Eventually, cleaner and more easily distributed forms of heating fuel displaced coal.  Residential use dropped, and according to one source, today it amounts to less than one percent of heating fuel.

But coal still plays a big part in our lives.  As Malcolm Turnbull, the former prime minister of Australia (which is currently suffering the consequences of climate change), wrote earlier this month in TIME magazine, the issue of “climate action” has been “hijacked by a toxic, climate-denying alliance of right-wing politics and media…, as well as vested business interests, especially in the coal industry.”  He added:  “Above all, we have to urgently stop burning coal and other fossil fuels.”

In her book Inconspicuous Consumption: the environmental impact you don’t know you have, Tatiana Schlossberg points out that we still get about one-third of our electricity from coal.  So “streaming your online video may be coal-powered.”  Using as her source a 2014 EPA publication, she notes that coal ash remains one of the largest industrial solid-waste streams in the country, largely under-regulated, ending up polluting groundwater, streams, lakes, and rivers across the country.

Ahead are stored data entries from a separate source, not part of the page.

-- pv_equiv track=rewrite | github.com/aniketkumargaikwad/job-tracker | app/enrichment.py | _is_known_company
-- ===== SOURCE A (Python) =====
-- def _is_known_company(company: str, known_set: set[str]) -> bool:
--     """Substring-based company matching — handles 'HCL Technologies Limited',
--     'Deloitte USI', 'Capgemini Engineering', etc."""
--     c = company.lower().strip()
--     # Exact match first
--     if c in known_set:
--         return True
--     # Check if any known name is a substring of the company
--     for known in known_set:
--         if known in c:
--             return True
--     # Check if company is a substring of any known name
--     for known in known_set:
--         if c in known and len(c) >= 3:
--             return True
--     return False
-- ===== SOURCE B (Python) =====
-- def _is_known_company(company: str, known_set: set[str]) -> bool:
--     """Hash-index approach: enumerate the substrings of the normalized company
--     whose lengths occur among the known names into a set once, so every
--     'known in c' test becomes an O(1) lookup (this subsumes the exact match);
--     a fixed-width sliding window over each known name handles 'c in known'."""
--     c = company.lower().strip()
--     n = len(c)
--     lens = {len(k) for k in known_set}
--     subs = {c[i:i + L] for L in lens for i in range(n + 1 - L)}
--     if any(k in subs for k in known_set):
--         return True
--     if n >= 3:
--         for k in known_set:
--             for i in range(len(k) - n + 1):
--                 if k[i:i + n] == c:
--                     return True
--     return False
-- ===== Notes on version B (the rewrite author's own statement) =====
-- stated objective: alternative
-- what changed: Replaces per-known substring scans with a hash index: the substrings of the normalized company whose lengths occur among the known names are enumerated once into a set, so every 'known in c' test becomes a set lookup (subsuming A's separate exact-match stage), and 'c in known' is decided by a fixed-width sliding window over each known name instead of the builtin substring search.
import Mathlib
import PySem

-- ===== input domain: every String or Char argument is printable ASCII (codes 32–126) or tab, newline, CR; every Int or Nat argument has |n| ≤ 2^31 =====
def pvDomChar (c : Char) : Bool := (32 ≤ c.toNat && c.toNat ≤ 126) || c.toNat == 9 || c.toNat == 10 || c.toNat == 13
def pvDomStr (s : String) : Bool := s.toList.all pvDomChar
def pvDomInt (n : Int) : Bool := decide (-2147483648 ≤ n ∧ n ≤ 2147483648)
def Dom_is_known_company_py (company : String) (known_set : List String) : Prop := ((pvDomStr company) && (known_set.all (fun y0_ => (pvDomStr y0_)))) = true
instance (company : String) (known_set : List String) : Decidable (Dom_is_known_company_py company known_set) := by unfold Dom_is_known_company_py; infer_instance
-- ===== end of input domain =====

-- B indexes all substrings of the normalized company in a set once (so 'known in c' becomes a set
-- lookup, subsuming A's exact-match stage) and uses a fixed-width sliding window for 'c in known';
-- an alternative algorithm, not claimed faster.
-- ===== PORT A =====
def is_known_company_py (company : String) (known_set : List String) : Bool :=
  let c := PySem.Str.strip (PySem.Str.lower company)
  if known_set.contains c then true
  else if known_set.any (fun known => PySem.Str.isIn known c) then true
  else if known_set.any (fun known => PySem.Str.isIn c known && decide (3 ≤ PySem.Str.len c)) then true
  else false

-- ===== PORT B =====
-- subs = {c[i:i+L] for L in lens for i in range(n + 1 - L)}
def pvSubsOf (cl : List Char) (lens : PySem.Set Nat) : PySem.Set (List Char) :=
  PySem.Set.ofList (lens.flatMap (fun (L : Nat) =>
    (List.range (cl.length + 1 - L)).map (fun (i : Nat) =>
      PySem.List.slice cl (some (i : Int)) (some ((i : Int) + (L : Int))))))

def is_known_company_py_alt (company : String) (known_set : List String) : Bool :=
  let cl := PySem.Chars.strip (PySem.Chars.lower company.toList)
  let n := cl.length
  let lens := PySem.Set.ofList (known_set.map (fun k => k.toList.length))
  let subs := pvSubsOf cl lens
  if known_set.any (fun k => decide (k.toList ∈ subs)) then true
  else if decide (3 ≤ n) &&
          known_set.any (fun k =>
            (List.range (k.toList.length + 1 - n)).any (fun i =>
              PySem.List.slice k.toList (some (i : Int)) (some ((i : Int) + (n : Int))) == cl))
    then true
  else false

-- ===== PRECONDITION & SPEC =====
def Spec_is_known_company_py (company : String) (known_set : List String) (out : Bool) : Prop := out = is_known_company_py_alt company known_set
instance (company : String) (known_set : List String) (out : Bool) : Decidable (Spec_is_known_company_py company known_set out) := by unfold Spec_is_known_company_py; infer_instance

-- ===== CLAIM =====
def Claim_equal_is_known_company_py : Prop := ∀ (company : String) (known_set : List String), Dom_is_known_company_py company known_set → Spec_is_known_company_py company known_set (is_known_company_py company known_set)

-- ===== LEMMAS AND PROOFS =====

-- membership in B's length-restricted substring index is exactly the infix relation,
-- for strings whose length is one of the indexed lengths
lemma mem_pvSubsOf (cl : List Char) (lens : PySem.Set Nat) (s : List Char)
    (hs : s.length ∈ (lens : List Nat)) : s ∈ pvSubsOf cl lens ↔ s <:+: cl := by
  unfold pvSubsOf
  rw [PySem.Set.mem_ofList, List.mem_flatMap]
  constructor
  · rintro ⟨L, hL, hm⟩
    obtain ⟨i, hi, rfl⟩ := List.mem_map.mp hm
    rw [PySem.List.slice_natCast_add]
    exact ((cl.drop i).take_prefix L).isInfix.trans (cl.drop_suffix i).isInfix
  · rintro ⟨pre, suf, hps⟩
    have hlen := congrArg List.length hps
    simp at hlen
    refine ⟨s.length, hs, ?_⟩
    simp only [List.mem_map, List.mem_range]
    refine ⟨pre.length, by omega, ?_⟩
    rw [PySem.List.slice_natCast_add, ← hps]
    simp

-- B's sliding window of width s.length over k finds s iff s is an infix of k
lemma window_iff_infix (s k : List Char) :
    ((List.range (k.length + 1 - s.length)).any (fun i =>
      PySem.List.slice k (some (i : Int)) (some ((i : Int) + (s.length : Int))) == s)) = true
    ↔ s <:+: k := by
  simp only [List.any_eq_true, List.mem_range, beq_iff_eq]
  constructor
  · rintro ⟨i, hi, hsl⟩
    rw [PySem.List.slice_natCast_add] at hsl
    rw [← hsl]
    exact ((k.drop i).take_prefix _).isInfix.trans (k.drop_suffix i).isInfix
  · rintro ⟨pre, suf, hps⟩
    have hlen := congrArg List.length hps
    simp at hlen
    refine ⟨pre.length, by omega, ?_⟩
    rw [PySem.List.slice_natCast_add, ← hps]
    simp

-- both ports decide the same proposition
lemma portA_true_iff (company : String) (known_set : List String) :
    is_known_company_py company known_set = true ↔
    ∃ k ∈ known_set,
      k.toList <:+: PySem.Chars.strip (PySem.Chars.lower company.toList) ∨
      (3 ≤ (PySem.Chars.strip (PySem.Chars.lower company.toList)).length ∧
        PySem.Chars.strip (PySem.Chars.lower company.toList) <:+: k.toList) := by
  unfold is_known_company_py
  set cs := PySem.Str.strip (PySem.Str.lower company) with hcs
  have hc : cs.toList = PySem.Chars.strip (PySem.Chars.lower company.toList) := by simp [hcs]
  rw [← hc]
  dsimp only
  constructor
  · intro h
    split_ifs at h with h1 h2 h3
    · refine ⟨cs, List.mem_of_elem_eq_true h1, Or.inl (List.infix_refl _)⟩
    · obtain ⟨k, hk, hik⟩ := List.any_eq_true.mp h2
      exact ⟨k, hk, Or.inl ((PySem.Str.isIn_iff_infix _ _).mp hik)⟩
    · obtain ⟨k, hk, hik⟩ := List.any_eq_true.mp h3
      obtain ⟨hik, hlen⟩ := Bool.and_eq_true_iff.mp hik
      refine ⟨k, hk, Or.inr ⟨?_, (PySem.Str.isIn_iff_infix _ _).mp hik⟩⟩
      have h3' := of_decide_eq_true hlen
      rw [PySem.Str.len_eq] at h3'
      exact_mod_cast h3'
  · rintro ⟨k, hk, hor⟩
    split_ifs with h1 h2 h3
    · rfl
    · rfl
    · rfl
    · exfalso
      rcases hor with hik | ⟨hlen, hik⟩
      · exact h2 (List.any_eq_true.mpr ⟨k, hk, (PySem.Str.isIn_iff_infix _ _).mpr hik⟩)
      · refine h3 (List.any_eq_true.mpr ⟨k, hk, ?_⟩)
        refine Bool.and_eq_true_iff.mpr ⟨(PySem.Str.isIn_iff_infix _ _).mpr hik, ?_⟩
        refine decide_eq_true ?_
        rw [PySem.Str.len_eq]
        exact_mod_cast hlen

lemma portB_true_iff (company : String) (known_set : List String) :
    is_known_company_py_alt company known_set = true ↔
    ∃ k ∈ known_set,
      k.toList <:+: PySem.Chars.strip (PySem.Chars.lower company.toList) ∨
      (3 ≤ (PySem.Chars.strip (PySem.Chars.lower company.toList)).length ∧
        PySem.Chars.strip (PySem.Chars.lower company.toList) <:+: k.toList) := by
  unfold is_known_company_py_alt
  set cl := PySem.Chars.strip (PySem.Chars.lower company.toList) with hcl
  dsimp only
  constructor
  · intro h
    split_ifs at h with h1 h2
    · obtain ⟨k, hk, hm⟩ := List.any_eq_true.mp h1
      have hsk : k.toList.length ∈ (PySem.Set.ofList (known_set.map (fun k => k.toList.length)) : List Nat) :=
        (PySem.Set.mem_ofList _ _).mpr (List.mem_map.mpr ⟨k, hk, rfl⟩)
      exact ⟨k, hk, Or.inl ((mem_pvSubsOf cl _ k.toList hsk).mp (of_decide_eq_true hm))⟩
    · obtain ⟨hn, h2'⟩ := Bool.and_eq_true_iff.mp h2
      obtain ⟨k, hk, hw⟩ := List.any_eq_true.mp h2'
      exact ⟨k, hk, Or.inr ⟨of_decide_eq_true hn, (window_iff_infix cl k.toList).mp hw⟩⟩
  · rintro ⟨k, hk, hor⟩
    split_ifs with h1 h2
    · rfl
    · rfl
    · exfalso
      rcases hor with hik | ⟨hlen, hik⟩
      · have hsk : k.toList.length ∈ (PySem.Set.ofList (known_set.map (fun k => k.toList.length)) : List Nat) :=
          (PySem.Set.mem_ofList _ _).mpr (List.mem_map.mpr ⟨k, hk, rfl⟩)
        exact h1 (List.any_eq_true.mpr ⟨k, hk, decide_eq_true ((mem_pvSubsOf cl _ k.toList hsk).mpr hik)⟩)
      · refine absurd ?_ h2
        refine Bool.and_eq_true_iff.mpr ⟨decide_eq_true hlen, ?_⟩
        exact List.any_eq_true.mpr ⟨k, hk, (window_iff_infix cl k.toList).mpr hik⟩

-- ===== VERDICT =====
theorem is_known_company_py_spec : Claim_equal_is_known_company_py := by
  intro company known_set _
  unfold Spec_is_known_company_py
  exact Bool.eq_iff_iff.mpr ((portA_true_iff company known_set).trans (portB_true_iff company known_set).symm)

“As crazy as this might sound,” Schlossberg writes, watching your favorite episode of “The Office” might come at the expense of clean water for someone else.  She’s concerned that even though we know we need electricity to power our computers, we don’t realize that going online itself uses electricity, which often comes from fossil fuels.

Illinois is finally dealing with at least one result of its longtime dependence on coal.   Environmental groups like Earthjustice celebrated a big win in Illinois in 2019 when they helped win passage of milestone legislation strengthening rules for cleaning up the state’s coal-ash dumps.  In a special report, Earthjustice noted that coal ash, the toxic residue of burning coal, has been dumped nationwide into more than 1,000 unlined ponds and landfills, where it leaches into waterways and drinking water.

Illinois in particular has been severely impacted by coal ash.  It is belatedly overhauling its legacy of toxic coal waste and the resulting widespread pollution in groundwater near its 24 coal-ash dumpsites.  The new legislation funds coal-ash cleanup programs and requires polluters to set aside funds to ensure that they, not taxpayers, pay for closure and cleanup of coal-ash dumps.

Earthjustice rightfully trumpets its victory, which will now protect Illinois residents and its waters from future toxic pollution by coal ash.  But what about the legacy of the past, and what about the legacy of toxic coal particles that entered the air decades ago?

As an adult, I wonder about the huge quantities of coal dust I must have inhaled during every six-month-long Chicago winter that I lived through as a child.  I appear to have so far escaped adverse health consequences, but that could change at any time.

And I wonder about others in my generation.  How many of us have suffered or will suffer serious health problems as a result of drinking polluted water and inhaling toxic coal-dust particles?

I suspect that many in my generation have been unwilling victims of our decades-long dependence on coal.